Abbiamo provato a sbirciare nel futuro della nostra gastronomia e la possibilità che un giorno potremo davvero ritrovarci delle meduse nel piatto o in cucina non sembra poi così fantascientifica. Anzi, è molto reale.
In questa direzione sta spingendo «GoJelly», un progetto europeo che dal 2018 sta studiando le meduse a 360°. La più intrigante di queste angolazioni ce l'ha raccontata la dottoressa Antonella Leone, del Consiglio Nazionale delle Ricerche, Istituto di Scienze delle Produzioni Alimentari di Lecce: "Stiamo indagando la sicurezza delle meduse come alimento per l’uomo e il loro uso come fonte di composti bioattivi con proprietà nutrizionali e farmaceutiche".
Le meduse nel piatto fanno un po' strano. Sono un alimento tradizionale nel Sud-Est asiatico, dove da circa 2000 anni si fanno grandi scorpacciate di meduse ma per noi europei sono soltanto misteriosi esseri acquatici, che vivono nelle oscurità del mare e da cui conviene stare lontani se non vuoi una dolorosa irritazione sulla pelle.

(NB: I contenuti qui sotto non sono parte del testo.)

-- ===== PRECONDITION & SPEC =====
-- Pre_ admits the function's natural domain (a nonnegative word count n with an index
-- current_idx ≤ len(word_list)) plus the inputs that trivially return (current_idx < n,
-- n = 0, the empty list); outside it (negative n, or current_idx past the end of a
-- non-empty list) A's values come from Python's slice clamping/wraparound and are accidental.
def Pre_find_matching_index (word_list : List String) (current_idx : Int) (n : Int) : Prop :=
  current_idx < n ∨ n = 0 ∨ word_list = [] ∨ (0 ≤ n ∧ current_idx ≤ (word_list.length : Int))
instance (word_list : List String) (current_idx : Int) (n : Int) : Decidable (Pre_find_matching_index word_list current_idx n) := by unfold Pre_find_matching_index; infer_instance
def pvWitness_find_matching_index : List String × Int × Int := (["a", "b", "a", "b"], 4, 2)

def Spec_find_matching_index (word_list : List String) (current_idx : Int) (n : Int) (out : Option Int) : Prop := out = find_matching_index_alt word_list current_idx n
instance (word_list : List String) (current_idx : Int) (n : Int) (out : Option Int) : Decidable (Spec_find_matching_index word_list current_idx n out) := by unfold Spec_find_matching_index; infer_instance

-- ===== CLAIM (what is proved, stated in full; the proofs are below) =====
def Claim_equal_find_matching_index : Prop := ∀ (word_list : List String) (current_idx : Int) (n : Int), Dom_find_matching_index word_list current_idx n → Pre_find_matching_index word_list current_idx n → Spec_find_matching_index word_list current_idx n (find_matching_index word_list current_idx n)
-- the while loop fills the remaining rows
theorem pvOuter (splitted : List (List Char)) (M : Nat) (hn : splitted ≠ []) :
    ∀ (d fe k : Nat), k + d = M →
    pvLoopA splitted (List.replicate splitted.length M) (d + fe + 1)
        (pvOut splitted M k) (List.replicate splitted.length k)
    = (List.range M).map (pvRow splitted) := by
  intro d
  induction d with
  | zero =>
    intro fe k hkd
    have hkM : k = M := by omega
    subst hkM
    rw [Nat.zero_add, pvLoopA, if_pos rfl]
    unfold pvOut
    apply List.map_congr_left
    intro j hj
    simp [List.mem_range] at hj
    simp [hj]
  | succ d ih =>
    intro fe k hkd
    have hk : k < M := by omega
    have hne : List.replicate splitted.length k ≠ List.replicate splitted.length M := by
      cases splitted with
      | nil => exact absurd rfl hn
      | cons a as =>
        simp [List.replicate_succ]
        omega
    have hfuel : d + 1 + fe + 1 = (d + fe + 1) + 1 := by omega
    rw [hfuel, pvLoopA, if_neg hne]
    have hlen : k < (pvOut splitted M k).length := by simp [pvOut, hk]
    have hinner := pvInner splitted k splitted.length 0 (pvOut splitted M k) (by omega) hlen
    simp only [Nat.cast_zero, List.replicate_zero, List.nil_append, List.drop_zero] at hinner
    rw [hinner]
    simp only [pvOut_getD splitted M k hk, List.nil_append]
    have hrow : (pvOut splitted M k).set k (splitted.map fun w => w.getD k ' ')
        = pvOut splitted M (k + 1) := pvOut_step splitted M k hk
    rw [hrow]
    exact ih fe (k + 1) (by omega)

-- ===== VERDICT (by name: the statement is the Claim_ definition above) =====
theorem print_vertically2_spec : Claim_equal_print_vertically2 := by
  unfold Claim_equal_print_vertically2
  intro sentence _
  unfold Spec_print_vertically2 print_vertically2 print_vertically2_alt
  simp only []
  generalize hws : PySem.Chars.split₀ sentence.toList = ws
  -- B side: the word-major fold produces the canonical column rows
  have hB := pvFoldB ws []
  simp only [pvM, List.foldl_nil, List.range_zero, List.map_nil, List.length_nil,
    List.nil_append] at hB
  rw [hB]
  generalize hMM : ws.foldl (fun acc sp => max acc sp.length) 0 = M
  by_cases hnil : ws = []
  · subst hnil
    simp at hMM
    subst hMM
    simp [pvLoopA]
  · -- A side
    have hpad : ws.map (pvPadA M) ≠ [] := by simpa using hnil
    have hinit : List.replicate M [] = pvOut (ws.map (pvPadA M)) M 0 := by
      unfold pvOut
      simp [List.map_const']
    rw [hinit]
    have houter := pvOuter (ws.map (pvPadA M)) M hpad M 0 0 (by omega)
    rw [Nat.add_zero] at houter
    rw [houter, List.map_map, List.map_map]
    apply List.map_congr_left
    intro j _
    simp only [Function.comp]
    unfold pvRow
    rw [List.map_map]
    have hmap : List.map ((fun w => w.getD j ' ') ∘ pvPadA M) ws
        = List.map (fun w => w.getD j ' ') ws :=
      List.map_congr_left (fun w _ => pvPadA_getD M w j)
    rw [hmap]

Siccome le meduse sono un alimento senza tradizione alimentare in Europa, di conseguenza non hanno una storia come «safe food» e la sua sicurezza deve essere dunque dimostrata e certificata dall’Efsa, l’ente europeo che si occupa proprio di stabilire i criteri che definiscono sano e sicuro un cibo.
Per noi, le meduse sono dei cosiddetti nuovi alimenti. “Questo concetto non si riferisce solo a quelli derivati da organismi viventi ma anche agli alimenti frutto di nuovi processi alimentari – ci ha spiegato la dottoressa Leone – Nella legge dedicata ai nuovi alimenti è stata aggiunta una specifica pensata appositamente per quegli alimenti che sono nuovi in Europa ma che hanno una lunga tradizione in paesi terzi: proprio come le meduse”.
Quando è stato approvato il progetto GoJelly, il compito di valutare la sicurezza delle meduse come potenziale prodotto alimentare per gli uomini è andato all’Ispa di Lecce.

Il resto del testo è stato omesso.